Eppure, anche così, Rahel non si sentiva abbastanza integrata, non sufficientemente considerata. Dal 1795 prese a viaggiare tra le capitali della cultura europea per accreditarsi presso le figure più eminenti del tempo. Tra questi, Goethe fu un mediatore d’eccezione tra lei e le ancora forti resistenze verso un’intellettuale nubile ed ebrea. Anche quando, con l’insorgere del pensiero nazionalista, le donne e gli ebri furono interdetti dagli spazi culturali e Rahel dovette chiudere il suo salotto, non si diede per vinta. Dopo aver cambiato più volte cognome – da Levin passò a Robert e poi, a seguito della conversione al cristianesimo, a Friederike Antonie – e una serie di relazioni infelici, all’età non trascurabile di quarantatré anni, infine, si sposò. Nel 1814 si unì in matrimonio al diplomatico Karl August Varnhagen, quattordici anni più giovane, da cui prese il cognome definitivo. In qualità di membro della diplomazia prussiana, Karl August ospitò nella sua residenza i delegati del Congresso di Vienna. In seguito, la coppia si spostò da Vienna a Berlino, in quella che un tempo era casa del re Federico II di Prussia, che Rahel trasformò nel suo rinnovato salon.

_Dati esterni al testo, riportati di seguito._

-- pv_equiv track=rewrite | github.com/wjantispam/dev | project/advant-of-code/2018/day2/day2_part1_count_uniqs_rev02.py | part1
-- ===== SOURCE A (Python) =====
-- from collections import Counter
-- from typing import List
--
-- def part1(input_s: List) -> int:
--     # input_s looks like ['abcdef\n', 'bababc\n', 'abbcde\n', 'abcccd\n', 'aabcdd\n', 'abcdee\n', 'ababab\n']
--     total_number_of_two_items = total_number_of_three_items = 0
--     for line in input_s:
--         line = line.strip('\n')
--
--         # Counter is subclass of Dict so it has the values methods
--         c = Counter(line).values()
--         if 2 in c:
--             total_number_of_two_items += 1
--         if 3 in c:
--             total_number_of_three_items += 1
--
--     return total_number_of_two_items*total_number_of_three_items
-- ===== SOURCE B (Python) =====
-- from typing import List
--
-- def _run_lengths(chars):
--     # chars is sorted; return the lengths of its maximal runs of equal chars
--     if not chars:
--         return []
--     c = chars[0]
--     i = 1
--     while i < len(chars) and chars[i] == c:
--         i += 1
--     return [i] + _run_lengths(chars[i:])
--
-- def part1(input_s: List) -> int:
--     twos = threes = 0
--     for line in input_s:
--         lengths = _run_lengths(sorted(line.strip('\n')))
--         if 2 in lengths:
--             twos += 1
--         if 3 in lengths:
--             threes += 1
--     return twos * threes
-- ===== Notes on version B (the rewrite author's own statement) =====
-- stated objective: alternative
-- what changed: Per line, instead of building a Counter hash histogram and testing its values, B sorts the line's characters and scans the maximal runs of equal characters, testing the run lengths for 2 and 3.
import Mathlib
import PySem

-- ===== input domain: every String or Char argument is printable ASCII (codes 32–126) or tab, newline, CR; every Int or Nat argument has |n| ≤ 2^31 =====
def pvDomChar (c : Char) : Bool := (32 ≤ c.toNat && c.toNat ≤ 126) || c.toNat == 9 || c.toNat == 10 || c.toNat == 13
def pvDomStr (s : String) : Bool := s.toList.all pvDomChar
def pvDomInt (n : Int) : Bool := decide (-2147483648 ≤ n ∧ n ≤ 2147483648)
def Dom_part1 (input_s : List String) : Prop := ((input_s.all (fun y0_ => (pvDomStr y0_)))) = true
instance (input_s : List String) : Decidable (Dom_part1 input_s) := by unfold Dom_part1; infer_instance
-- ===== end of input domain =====

-- B replaces A's per-line Counter histogram by sorting the line's characters and scanning
-- the maximal runs of equal characters (alternative decomposition, similar cost).

-- ===== PORT A =====
def part1 (input_s : List String) : Int :=
  let p := input_s.foldl (fun (p : Int × Int) line =>
    let stripped := PySem.Str.stripChars line "\n"
    let c := (PySem.Dict.counter stripped.toList).values
    let t2 := if (2 : Int) ∈ c then p.1 + 1 else p.1
    let t3 := if (3 : Int) ∈ c then p.2 + 1 else p.2
    (t2, t3)) (0, 0)
  p.1 * p.2

-- ===== PORT B =====
-- run lengths of a list of chars: inner while loop = takeWhile, recursion on the rest
def runLengths : List Char → List Nat
  | [] => []
  | c :: cs =>
      ((cs.takeWhile (· == c)).length + 1) :: runLengths (cs.dropWhile (· == c))
  termination_by l => l.length
  decreasing_by
    simpa using Nat.lt_succ_of_le (List.length_dropWhile_le _ _)

def part1_alt (input_s : List String) : Int :=
  let p := input_s.foldl (fun (p : Int × Int) line =>
    let lengths := runLengths
      (PySem.List.sorted (PySem.Str.stripChars line "\n").toList (fun x => x) false)
    let t2 := if (2 : Nat) ∈ lengths then p.1 + 1 else p.1
    let t3 := if (3 : Nat) ∈ lengths then p.2 + 1 else p.2
    (t2, t3)) (0, 0)
  p.1 * p.2

-- ===== PRECONDITION & SPEC =====
def Spec_part1 (input_s : List String) (out : Int) : Prop := out = part1_alt input_s
instance (input_s : List String) (out : Int) : Decidable (Spec_part1 input_s out) := by unfold Spec_part1; infer_instance

-- ===== CLAIM (what is proved, stated in full; the proofs are below) =====
def Claim_equal_part1 : Prop := ∀ (input_s : List String), Dom_part1 input_s → Spec_part1 input_s (part1 input_s)

-- ===== LEMMAS AND PROOFS =====

-- elements after the dropped prefix are strictly greater than c, in a sorted list
lemma lt_of_mem_dropWhile (c : Char) (cs : List Char)
    (hle : ∀ x ∈ cs, c ≤ x) (hp : cs.Pairwise (· ≤ ·)) :
    ∀ x ∈ cs.dropWhile (· == c), c < x := by
  induction cs with
  | nil => simp
  | cons a cs ih =>
    rcases List.pairwise_cons.mp hp with ⟨ha, hp'⟩
    by_cases hac : a = c
    · subst hac
      simp only [List.dropWhile_cons, beq_self_eq_true]
      exact ih (fun x hx => hle x (List.mem_cons_of_mem _ hx)) hp'
    · have hca : c < a := lt_of_le_of_ne (hle a (List.mem_cons_self)) (Ne.symm hac)
      have : (a :: cs).dropWhile (· == c) = a :: cs := by
        simp [hac]
      rw [this]
      intro x hx
      rcases List.mem_cons.mp hx with rfl | hx
      · exact hca
      · exact lt_of_lt_of_le hca (ha x hx)

-- run lengths of a sorted list are exactly the multiplicities of its elements
lemma mem_runLengths_iff (ys : List Char) (h : ys.Pairwise (· ≤ ·)) (n : Nat) :
    n ∈ runLengths ys ↔ ∃ c ∈ ys, ys.count c = n := by
  induction ys using runLengths.induct with
  | case1 => simp [runLengths]
  | case2 c cs ih =>
    rcases List.pairwise_cons.mp h with ⟨hle, hcs⟩
    set t := cs.takeWhile (· == c) with ht
    set dr := cs.dropWhile (· == c) with hdr
    have hsplit : cs = t ++ dr := (List.takeWhile_append_dropWhile).symm
    have htc : ∀ x ∈ t, x = c := by
      intro x hx
      exact eq_of_beq (List.mem_takeWhile_imp (p := (· == c)) (ht ▸ hx))
    have hdrlt : ∀ x ∈ dr, c < x := lt_of_mem_dropWhile c cs hle hcs
    have hdrsub : dr.Sublist cs := List.dropWhile_sublist _
    have hdrp : dr.Pairwise (· ≤ ·) := hcs.sublist hdrsub
    have hcount_c : (c :: cs).count c = t.length + 1 := by
      rw [hsplit, List.count_cons_self, List.count_append]
      have h1 : t.count c = t.length := List.count_eq_length.mpr (fun b hb => (htc b hb).symm)
      have h2 : dr.count c = 0 := List.count_eq_zero.mpr (fun hc => absurd (hdrlt c hc) (lt_irrefl c))
      omega
    have hcount_dr : ∀ x ∈ dr, (c :: cs).count x = dr.count x := by
      intro x hx
      have hxc : x ≠ c := fun he => absurd (hdrlt x hx) (by simp [he])
      rw [hsplit, List.count_cons_of_ne hxc.symm, List.count_append]
      have : t.count x = 0 := List.count_eq_zero.mpr (fun hc => hxc (htc x hc))
      omega
    rw [runLengths]
    simp only [List.mem_cons]
    constructor
    · rintro (rfl | hmem)
      · exact ⟨c, Or.inl rfl, hcount_c⟩
      · rcases (ih hdrp).mp hmem with ⟨x, hx, hcnt⟩
        exact ⟨x, Or.inr (by rw [hsplit]; exact List.mem_append_right _ hx),
               by rw [hcount_dr x hx]; exact hcnt⟩
    · rintro ⟨x, hx, hcnt⟩
      rcases hx with rfl | hx
      · left; rw [← ht]; omega
      · rw [hsplit] at hx
        rcases List.mem_append.mp hx with hx | hx
        · have hxeq := htc x hx; subst hxeq
          left; rw [← ht]; omega
        · right
          exact (ih hdrp).mpr ⟨x, hx, by rw [← hcount_dr x hx]; exact hcnt⟩

-- A's membership test in the Counter's values, characterised by multiplicities
lemma mem_counter_values_iff (l : List Char) (n : Int) :
    n ∈ (PySem.Dict.counter l).values ↔ ∃ c ∈ l, (l.count c : Int) = n := by
  have : (PySem.Dict.counter l).values
      = ((PySem.Set.ofList l).map (fun k => (k, (l.count k : Int)))).map (·.2) := by
    simp only [PySem.Dict.values, PySem.Dict.items_counter]
  rw [this, List.map_map]
  simp [PySem.Set.mem_ofList]

-- the two per-line tests agree
lemma line_test_eq (l : List Char) (n : Nat) :
    ((n : Int) ∈ (PySem.Dict.counter l).values)
      ↔ (n ∈ runLengths (PySem.List.sorted l (fun x => x) false)) := by
  have hperm : (PySem.List.sorted l (fun x => x) false).Perm l := PySem.List.sorted_perm l _ _
  have hpair : (PySem.List.sorted l (fun x => x) false).Pairwise (· ≤ ·) := by
    simpa using PySem.List.sorted_pairwise l (fun x => x)
  rw [mem_counter_values_iff, mem_runLengths_iff _ hpair]
  constructor
  · rintro ⟨c, hc, hcnt⟩
    exact ⟨c, hperm.mem_iff.mpr hc, by rw [hperm.count_eq]; omega⟩
  · rintro ⟨c, hc, hcnt⟩
    refine ⟨c, hperm.mem_iff.mp hc, ?_⟩
    rw [← hperm.count_eq, hcnt]

-- ===== VERDICT (by name: the statement is the Claim_ definition above) =====
-- the two per-line fold steps compute the same pair, hence the folds agree
lemma fold_eq (l : List String) (p : Int × Int) :
    l.foldl (fun (p : Int × Int) line =>
        (if (2 : Int) ∈ (PySem.Dict.counter (PySem.Str.stripChars line "\n").toList).values
           then p.1 + 1 else p.1,
         if (3 : Int) ∈ (PySem.Dict.counter (PySem.Str.stripChars line "\n").toList).values
           then p.2 + 1 else p.2)) p
      = l.foldl (fun (p : Int × Int) line =>
        (if (2 : Nat) ∈ runLengths
              (PySem.List.sorted (PySem.Str.stripChars line "\n").toList (fun x => x) false)
           then p.1 + 1 else p.1,
         if (3 : Nat) ∈ runLengths
              (PySem.List.sorted (PySem.Str.stripChars line "\n").toList (fun x => x) false)
           then p.2 + 1 else p.2)) p := by
  apply List.foldl_ext
  intro q line _
  have h2 := line_test_eq (PySem.Str.stripChars line "\n").toList 2
  have h3 := line_test_eq (PySem.Str.stripChars line "\n").toList 3
  simp only [Nat.cast_ofNat] at h2 h3
  simp only [h2, h3]

-- ===== VERDICT (by name: the statement is the Claim_ definition above) =====
theorem part1_spec : Claim_equal_part1 := by
  intro input_s _
  show part1 input_s = part1_alt input_s
  simp only [part1, part1_alt]
  rw [fold_eq]
theorem pyFindCloseA_chunk : ∀ (v : List Char), (∀ c ∈ v, c ≠ '}') → ∀ (y : List Char),
    pyFindCloseA (v ++ '}' :: y) = some (v, y) := by
  intro v hv
  induction v with
  | nil => intro y; simp [pyFindCloseA]
  | cons c t ih =>
    intro y
    have hc : c ≠ '}' := hv c (by simp)
    simp only [List.cons_append, pyFindCloseA, if_neg hc]
    rw [ih (fun d hd => hv d (by simp [hd])) y]

theorem splitOn_no_sep : ∀ (x : List Char), (∀ c ∈ x, c ≠ '}') → x.splitOn '}' = [x] := by
  intro x hx
  induction x with
  | nil => simp
  | cons c t ih =>
    have hc : c ≠ '}' := hx c (by simp)
    simp only [List.splitOn, List.splitOnP_cons] at *
    rw [if_neg (by simp [hc])]
    rw [ih (fun d hd => hx d (by simp [hd]))]
    rfl

theorem splitOn_chunk : ∀ (x : List Char), (∀ c ∈ x, c ≠ '}') → ∀ (y : List Char),
    (x ++ '}' :: y).splitOn '}' = x :: y.splitOn '}' := by
  intro x hx
  induction x with
  | nil => intro y; simp [List.splitOn, List.splitOnP_cons]
  | cons c t ih =>
    intro y
    have hc : c ≠ '}' := hx c (by simp)
    simp only [List.cons_append, List.splitOn, List.splitOnP_cons] at *
    rw [if_neg (by simp [hc])]
    rw [ih (fun d hd => hx d (by simp [hd])) y]
    rfl
-- pv_equiv track=rewrite | github.com/prnshubn/machine-learning-fius-tow-mov-detection | src/data/label_generator.py | _erode_segment_boundaries
-- ===== SOURCE A (Python) =====
-- BOUNDARY_EROSION_FRAMES = 2
--
-- def _erode_segment_boundaries(labels, erosion=BOUNDARY_EROSION_FRAMES):
--     """
--     Strips transition frames from the start and end of movement bursts.
--
--     This 'erosion' technique ensures the model trains only on the 'stable' middle
--     section of a movement, avoiding ambiguous start/stop signals.
--
--     Args:
--         labels (list[str]): Per-frame labels ('towards', 'not_towards').
--         erosion (int): Number of frames to strip from each side.
--
--     Returns:
--         list[str]: The cleaned (eroded) label list.
--     """
--     if erosion <= 0:
--         return labels
--
--     result = list(labels)
--     n = len(result)
--     i = 0
--
--     while i < n:
--         if result[i] == 'towards':
--             # Identify the boundaries of the current 'towards' segment
--             j = i
--             while j < n and result[j] == 'towards':
--                 j += 1
--             seg_len = j - i
--
--             # If the segment is too short to survive erosion, discard it entirely
--             if seg_len <= 2 * erosion:
--                 for k in range(i, j):
--                     result[k] = 'not_towards'
--             else:
--                 # Erode the transition frames at the start and end
--                 for k in range(i, i + erosion):
--                     result[k] = 'not_towards'
--                 for k in range(j - erosion, j):
--                     result[k] = 'not_towards'
--             i = j
--         else:
--             i += 1
--
--     return result
-- ===== SOURCE B (Python) =====
-- BOUNDARY_EROSION_FRAMES = 2
--
-- def _erode_segment_boundaries(labels, erosion=BOUNDARY_EROSION_FRAMES):
--     if erosion <= 0:
--         return labels
--     n = len(labels)
--
--     def stable(i):
--         # frame i survives erosion iff the whole radius-`erosion` window
--         # around it lies inside the list and is entirely 'towards'
--         return (erosion <= i and i + erosion < n
--                 and all(labels[j] == 'towards'
--                         for j in range(i - erosion, i + erosion + 1)))
--
--     return [lab if lab != 'towards'
--             else ('towards' if stable(i) else 'not_towards')
--             for i, lab in enumerate(labels)]
-- ===== Notes on version B (the rewrite author's own statement) =====
-- stated objective: alternative
-- what changed: B computes each output frame independently with a sliding-window (morphological erosion) test - a frame stays 'towards' iff its whole radius-erosion neighbourhood lies inside the list and is entirely 'towards' - instead of A's in-place scan that finds run boundaries and overwrites run prefixes/suffixes.
import Mathlib
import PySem

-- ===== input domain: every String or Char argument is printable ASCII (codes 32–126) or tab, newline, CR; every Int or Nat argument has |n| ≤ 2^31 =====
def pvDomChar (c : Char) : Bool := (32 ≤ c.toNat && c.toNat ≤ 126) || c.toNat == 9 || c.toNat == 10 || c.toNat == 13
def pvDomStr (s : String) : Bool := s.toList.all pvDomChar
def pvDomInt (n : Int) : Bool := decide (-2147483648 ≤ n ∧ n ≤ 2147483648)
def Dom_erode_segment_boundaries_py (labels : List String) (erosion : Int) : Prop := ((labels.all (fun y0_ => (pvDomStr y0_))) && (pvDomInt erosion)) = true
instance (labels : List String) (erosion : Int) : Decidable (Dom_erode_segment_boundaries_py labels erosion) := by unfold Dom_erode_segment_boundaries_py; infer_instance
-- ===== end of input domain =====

Tormentata dal desiderio di un’appartenenza irrealizzabile, ritenendo che una conversione e un cognome bastassero per essere legittimata in società, Rahel non fece altro che negare se stessa per tutta la vita, e per questo viene aspramente criticata nel testo di Hannah Arendt. La negazione del suo essere ebrea la condannò, difatti, all’essere inautentica. Di lei la filosofa Donatella di Cesare ha scritto: “Si sentì sempre una Schlemihl, perseguitata dalla cattiva sorte, dal peso di un’esistenza scandita dalla chimera di un’autenticità impossibile […] simbolo al femminile di un’ebraicità che resisteva oltre l’assimilazione per testimoniare, se non l’altro, il fallimento di quel sogno”. Solamente sul letto di morte Rahel si conciliò con la sua nascita, come testimoniato dalle ultime parole riferite al marito e meticolosamente conservate da quest’ultimo: “Quello che per tanto tempo della mia vita è stata l’onta più grande, il dolore più atroce, la condanna più amara, essere nata ebrea, non vorrei mi mancasse ora, a nessun costo”.